Collection Runner lets you execute multiple saved requests in sequence. It is designed for smoke tests, regression checks, setup flows, and request chains where data from one step feeds the next.

What It Is For

  • Run a list of requests without sending them manually one by one
  • Reuse environment variables across the full run
  • Chain values between requests with post-response scripts
  • Stop immediately on failure or continue through the full sequence
  • Save runner configurations for repeatable workflows

Opening Collection Runner

  1. Open Resonance and select the collection or requests you want to work with
  2. Open the Collection Runner panel from the interface
  3. Choose the requests to include in the run
  4. Arrange them in the order they should execute

Building a Run

  1. Add the requests that belong to your scenario
  2. Reorder the steps to match the expected flow
  3. Pick the environment you want to run against
  4. Review each request for variables, auth, and scripts
  5. Save the runner configuration if you plan to reuse it

Runner Options

  • Stop on error: Halt the run when a request fails or a script throws
  • Continue on error: Complete the full queue even if an earlier step fails
  • Delay between requests: Add a wait time between steps
  • Saved configurations: Keep commonly used flows available for later runs

Variable Chaining

Collection Runner becomes more useful when paired with environments and test scripts.
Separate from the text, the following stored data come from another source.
set_option maxHeartbeats 4000000 in
theorem pvR_cons (c : String) (sc : List String) : pvR (c :: sc) = min (pvRR c) (pvR sc) := by
  by_cases h1 : c = "1.1"
  · subst h1
    rw [show pvRR "1.1" = 0 from by decide]
    simp only [pvR, List.contains_cons, List.any_cons, min_def]
    simp
    try split_ifs <;> first | omega | simp_all
  by_cases h2 : c = "2.1"
  · subst h2
    rw [show pvRR "2.1" = 1 from by decide]
    simp only [pvR, List.contains_cons, List.any_cons, min_def]
    simp
    try split_ifs <;> first | omega | simp_all
  by_cases h3 : (["5.1", "5.2", "5.3", "5.4", "5.5", "5.6"] : List String).contains c = true
  · have h3' := h3
    simp only [List.contains_eq_mem, List.mem_cons, List.not_mem_nil, or_false,
      decide_eq_true_eq] at h3'
    rcases h3' with rfl | rfl | rfl | rfl | rfl | rfl
    · rw [show pvRR "5.1" = 2 from by decide]
      simp only [pvR, List.contains_cons, List.any_cons, min_def]
      simp
      try split_ifs <;> first | omega | simp_all
    · rw [show pvRR "5.2" = 2 from by decide]
      simp only [pvR, List.contains_cons, List.any_cons, min_def]
      simp
      try split_ifs <;> first | omega | simp_all
    · rw [show pvRR "5.3" = 2 from by decide]
      simp only [pvR, List.contains_cons, List.any_cons, min_def]
      simp
      try split_ifs <;> first | omega | simp_all
    · rw [show pvRR "5.4" = 2 from by decide]
      simp only [pvR, List.contains_cons, List.any_cons, min_def]
      simp
      try split_ifs <;> first | omega | simp_all
    · rw [show pvRR "5.5" = 2 from by decide]
      simp only [pvR, List.contains_cons, List.any_cons, min_def]
      simp
      try split_ifs <;> first | omega | simp_all
    · rw [show pvRR "5.6" = 2 from by decide]
      simp only [pvR, List.contains_cons, List.any_cons, min_def]
      simp
      try split_ifs <;> first | omega | simp_all
  by_cases h4 : (["1.2", "1.3"] : List String).contains c = true
  · have h4' := h4
    simp only [List.contains_eq_mem, List.mem_cons, List.not_mem_nil, or_false,
      decide_eq_true_eq] at h4'
    rcases h4' with rfl | rfl
    · rw [show pvRR "1.2" = 3 from by decide]
      simp only [pvR, List.contains_cons, List.any_cons, min_def]
      simp
      try split_ifs <;> first | omega | simp_all
    · rw [show pvRR "1.3" = 3 from by decide]
      simp only [pvR, List.contains_cons, List.any_cons, min_def]
      simp
      try split_ifs <;> first | omega | simp_all
  by_cases h5 : (["2.2", "2.3", "2.4", "2.5", "2.6", "2.7", "2.8", "2.9", "2.10"] : List String).contains c = true
  · have h5' := h5
    simp only [List.contains_eq_mem, List.mem_cons, List.not_mem_nil, or_false,
      decide_eq_true_eq] at h5'
    rcases h5' with rfl | rfl | rfl | rfl | rfl | rfl | rfl | rfl | rfl
    · rw [show pvRR "2.2" = 4 from by decide]
      simp only [pvR, List.contains_cons, List.any_cons, min_def]
      simp
      try split_ifs <;> first | omega | simp_all
    · rw [show pvRR "2.3" = 4 from by decide]
      simp only [pvR, List.contains_cons, List.any_cons, min_def]
      simp
      try split_ifs <;> first | omega | simp_all
    · rw [show pvRR "2.4" = 4 from by decide]
      simp only [pvR, List.contains_cons, List.any_cons, min_def]
      simp
      try split_ifs <;> first | omega | simp_all
    · rw [show pvRR "2.5" = 4 from by decide]
      simp only [pvR, List.contains_cons, List.any_cons, min_def]
      simp
      try split_ifs <;> first | omega | simp_all
    · rw [show pvRR "2.6" = 4 from by decide]
      simp only [pvR, List.contains_cons, List.any_cons, min_def]
      simp
      try split_ifs <;> first | omega | simp_all
    · rw [show pvRR "2.7" = 4 from by decide]
      simp only [pvR, List.contains_cons, List.any_cons, min_def]
      simp
      try split_ifs <;> first | omega | simp_all
    · rw [show pvRR "2.8" = 4 from by decide]
      simp only [pvR, List.contains_cons, List.any_cons, min_def]
      simp
      try split_ifs <;> first | omega | simp_all
    · rw [show pvRR "2.9" = 4 from by decide]
      simp only [pvR, List.contains_cons, List.any_cons, min_def]
      simp
      try split_ifs <;> first | omega | simp_all
    · rw [show pvRR "2.10" = 4 from by decide]
      simp only [pvR, List.contains_cons, List.any_cons, min_def]
      simp
      try split_ifs <;> first | omega | simp_all
  by_cases h6 : (["4.1", "4.2", "4.3", "4.4", "4.5", "4.6", "4.7", "4.8", "4.9"] : List String).contains c = true
  · have h6' := h6
    simp only [List.contains_eq_mem, List.mem_cons, List.not_mem_nil, or_false,
      decide_eq_true_eq] at h6'
    rcases h6' with rfl | rfl | rfl | rfl | rfl | rfl | rfl | rfl | rfl
    · rw [show pvRR "4.1" = 5 from by decide]
      simp only [pvR, List.contains_cons, List.any_cons, min_def]
      simp
      try split_ifs <;> first | omega | simp_all
    · rw [show pvRR "4.2" = 5 from by decide]
      simp only [pvR, List.contains_cons, List.any_cons, min_def]
      simp
      try split_ifs <;> first | omega | simp_all
    · rw [show pvRR "4.3" = 5 from by decide]
      simp only [pvR, List.contains_cons, List.any_cons, min_def]
      simp
      try split_ifs <;> first | omega | simp_all
    · rw [show pvRR "4.4" = 5 from by decide]
      simp only [pvR, List.contains_cons, List.any_cons, min_def]
      simp
      try split_ifs <;> first | omega | simp_all
    · rw [show pvRR "4.5" = 5 from by decide]
      simp only [pvR, List.contains_cons, List.any_cons, min_def]
      simp
      try split_ifs <;> first | omega | simp_all
    · rw [show pvRR "4.6" = 5 from by decide]
      simp only [pvR, List.contains_cons, List.any_cons, min_def]
      simp
      try split_ifs <;> first | omega | simp_all
    · rw [show pvRR "4.7" = 5 from by decide]
      simp only [pvR, List.contains_cons, List.any_cons, min_def]
      simp
      try split_ifs <;> first | omega | simp_all
    · rw [show pvRR "4.8" = 5 from by decide]
      simp only [pvR, List.contains_cons, List.any_cons, min_def]
      simp
      try split_ifs <;> first | omega | simp_all
    · rw [show pvRR "4.9" = 5 from by decide]
      simp only [pvR, List.contains_cons, List.any_cons, min_def]
      simp
      try split_ifs <;> first | omega | simp_all
  -- c belongs to no group: its rank is 6 and the head changes nothing
  simp only [List.contains_eq_mem, List.mem_cons, List.not_mem_nil, or_false,
    decide_eq_true_eq, not_or] at h3 h4 h5 h6
  have hRR : pvRR c = 6 := by
    unfold pvRR pvRank
    apply getD_none_of_all
    intro p hp
    simp only [List.mem_cons, List.not_mem_nil, or_false] at hp
    rcases hp with rfl | rfl | rfl | rfl | rfl | rfl | rfl | rfl | rfl | rfl | rfl | rfl | rfl | rfl | rfl | rfl | rfl | rfl | rfl | rfl | rfl | rfl | rfl | rfl | rfl | rfl | rfl | rfl
    · simp only [beq_eq_false_iff_ne]; exact fun e => h1 e.symm
    · simp only [beq_eq_false_iff_ne]; exact fun e => h2 e.symm
    · simp only [beq_eq_false_iff_ne]; exact fun e => h3.1 e.symm
    · simp only [beq_eq_false_iff_ne]; exact fun e => h3.2.1 e.symm
    · simp only [beq_eq_false_iff_ne]; exact fun e => h3.2.2.1 e.symm
    · simp only [beq_eq_false_iff_ne]; exact fun e => h3.2.2.2.1 e.symm
    · simp only [beq_eq_false_iff_ne]; exact fun e => h3.2.2.2.2.1 e.symm
    · simp only [beq_eq_false_iff_ne]; exact fun e => h3.2.2.2.2.2 e.symm
    · simp only [beq_eq_false_iff_ne]; exact fun e => h4.1 e.symm
    · simp only [beq_eq_false_iff_ne]; exact fun e => h4.2 e.symm
    · simp only [beq_eq_false_iff_ne]; exact fun e => h5.1 e.symm
    · simp only [beq_eq_false_iff_ne]; exact fun e => h5.2.1 e.symm
    · simp only [beq_eq_false_iff_ne]; exact fun e => h5.2.2.1 e.symm
    · simp only [beq_eq_false_iff_ne]; exact fun e => h5.2.2.2.1 e.symm
    · simp only [beq_eq_false_iff_ne]; exact fun e => h5.2.2.2.2.1 e.symm
    · simp only [beq_eq_false_iff_ne]; exact fun e => h5.2.2.2.2.2.1 e.symm
    · simp only [beq_eq_false_iff_ne]; exact fun e => h5.2.2.2.2.2.2.1 e.symm
    · simp only [beq_eq_false_iff_ne]; exact fun e => h5.2.2.2.2.2.2.2.1 e.symm
    · simp only [beq_eq_false_iff_ne]; exact fun e => h5.2.2.2.2.2.2.2.2 e.symm
    · simp only [beq_eq_false_iff_ne]; exact fun e => h6.1 e.symm
    · simp only [beq_eq_false_iff_ne]; exact fun e => h6.2.1 e.symm
    · simp only [beq_eq_false_iff_ne]; exact fun e => h6.2.2.1 e.symm
    · simp only [beq_eq_false_iff_ne]; exact fun e => h6.2.2.2.1 e.symm
    · simp only [beq_eq_false_iff_ne]; exact fun e => h6.2.2.2.2.1 e.symm
    · simp only [beq_eq_false_iff_ne]; exact fun e => h6.2.2.2.2.2.1 e.symm
    · simp only [beq_eq_false_iff_ne]; exact fun e => h6.2.2.2.2.2.2.1 e.symm
    · simp only [beq_eq_false_iff_ne]; exact fun e => h6.2.2.2.2.2.2.2.1 e.symm
    · simp only [beq_eq_false_iff_ne]; exact fun e => h6.2.2.2.2.2.2.2.2 e.symm
  rw [hRR]
  have b0 : (c == "1.1") = false := by
    simp only [beq_eq_false_iff_ne]; exact h1
  have b1 : (c == "2.1") = false := by
    simp only [beq_eq_false_iff_ne]; exact h2
  have b2 : (c == "5.1") = false := by
    simp only [beq_eq_false_iff_ne]; exact h3.1
  have b3 : (c == "5.2") = false := by
    simp only [beq_eq_false_iff_ne]; exact h3.2.1
  have b4 : (c == "5.3") = false := by
    simp only [beq_eq_false_iff_ne]; exact h3.2.2.1
  have b5 : (c == "5.4") = false := by
    simp only [beq_eq_false_iff_ne]; exact h3.2.2.2.1
  have b6 : (c == "5.5") = false := by
    simp only [beq_eq_false_iff_ne]; exact h3.2.2.2.2.1
  have b7 : (c == "5.6") = false := by
    simp only [beq_eq_false_iff_ne]; exact h3.2.2.2.2.2
  have b8 : (c == "1.2") = false := by
    simp only [beq_eq_false_iff_ne]; exact h4.1
  have b9 : (c == "1.3") = false := by
    simp only [beq_eq_false_iff_ne]; exact h4.2
  have b10 : (c == "2.2") = false := by
    simp only [beq_eq_false_iff_ne]; exact h5.1
  have b11 : (c == "2.3") = false := by
    simp only [beq_eq_false_iff_ne]; exact h5.2.1
  have b12 : (c == "2.4") = false := by
    simp only [beq_eq_false_iff_ne]; exact h5.2.2.1
  have b13 : (c == "2.5") = false := by
    simp only [beq_eq_false_iff_ne]; exact h5.2.2.2.1
  have b14 : (c == "2.6") = false := by
    simp only [beq_eq_false_iff_ne]; exact h5.2.2.2.2.1
  have b15 : (c == "2.7") = false := by
    simp only [beq_eq_false_iff_ne]; exact h5.2.2.2.2.2.1
  have b16 : (c == "2.8") = false := by
    simp only [beq_eq_false_iff_ne]; exact h5.2.2.2.2.2.2.1
  have b17 : (c == "2.9") = false := by
    simp only [beq_eq_false_iff_ne]; exact h5.2.2.2.2.2.2.2.1
  have b18 : (c == "2.10") = false := by
    simp only [beq_eq_false_iff_ne]; exact h5.2.2.2.2.2.2.2.2
  have b19 : (c == "4.1") = false := by
    simp only [beq_eq_false_iff_ne]; exact h6.1
  have b20 : (c == "4.2") = false := by
    simp only [beq_eq_false_iff_ne]; exact h6.2.1
  have b21 : (c == "4.3") = false := by
    simp only [beq_eq_false_iff_ne]; exact h6.2.2.1
  have b22 : (c == "4.4") = false := by
    simp only [beq_eq_false_iff_ne]; exact h6.2.2.2.1
  have b23 : (c == "4.5") = false := by
    simp only [beq_eq_false_iff_ne]; exact h6.2.2.2.2.1
  have b24 : (c == "4.6") = false := by
    simp only [beq_eq_false_iff_ne]; exact h6.2.2.2.2.2.1
  have b25 : (c == "4.7") = false := by
    simp only [beq_eq_false_iff_ne]; exact h6.2.2.2.2.2.2.1
  have b26 : (c == "4.8") = false := by
    simp only [beq_eq_false_iff_ne]; exact h6.2.2.2.2.2.2.2.1
  have b27 : (c == "4.9") = false := by
    simp only [beq_eq_false_iff_ne]; exact h6.2.2.2.2.2.2.2.2
  simp only [pvR, List.contains_cons, List.any_cons, b0, b1, b2, b3, b4, b5, b6, b7, b8, b9, b10, b11, b12, b13, b14, b15, b16, b17, b18, b19, b20, b21, b22, b23, b24, b25, b26, b27,
    Bool.false_or]
  simp [min_def]
  try split_ifs <;> first | omega | simp_all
A request can extract values from a response and write them into the active environment for later steps.

// Request 1 test script
const data = JSON.parse(response.body);
environment.set('authToken', data.token);
environment.set('userId', data.user.id);

// Request 2 uses those values
Authorization: Bearer {{authToken}}
GET {{baseUrl}}/users/{{userId}}
  • Use test scripts to capture IDs, tokens, and workflow state
  • Use environment variables in later URLs, headers, and bodies
  • Keep variable names stable so runner flows stay readable

Typical Workflow

  1. Log in and capture an access token
  2. Create a resource and store the returned identifier
  3. Fetch the resource to confirm its data
  4. Update or delete the resource in a final cleanup step

Monitoring a Run

As the runner executes, use the results view to see which step passed, failed, or was skipped.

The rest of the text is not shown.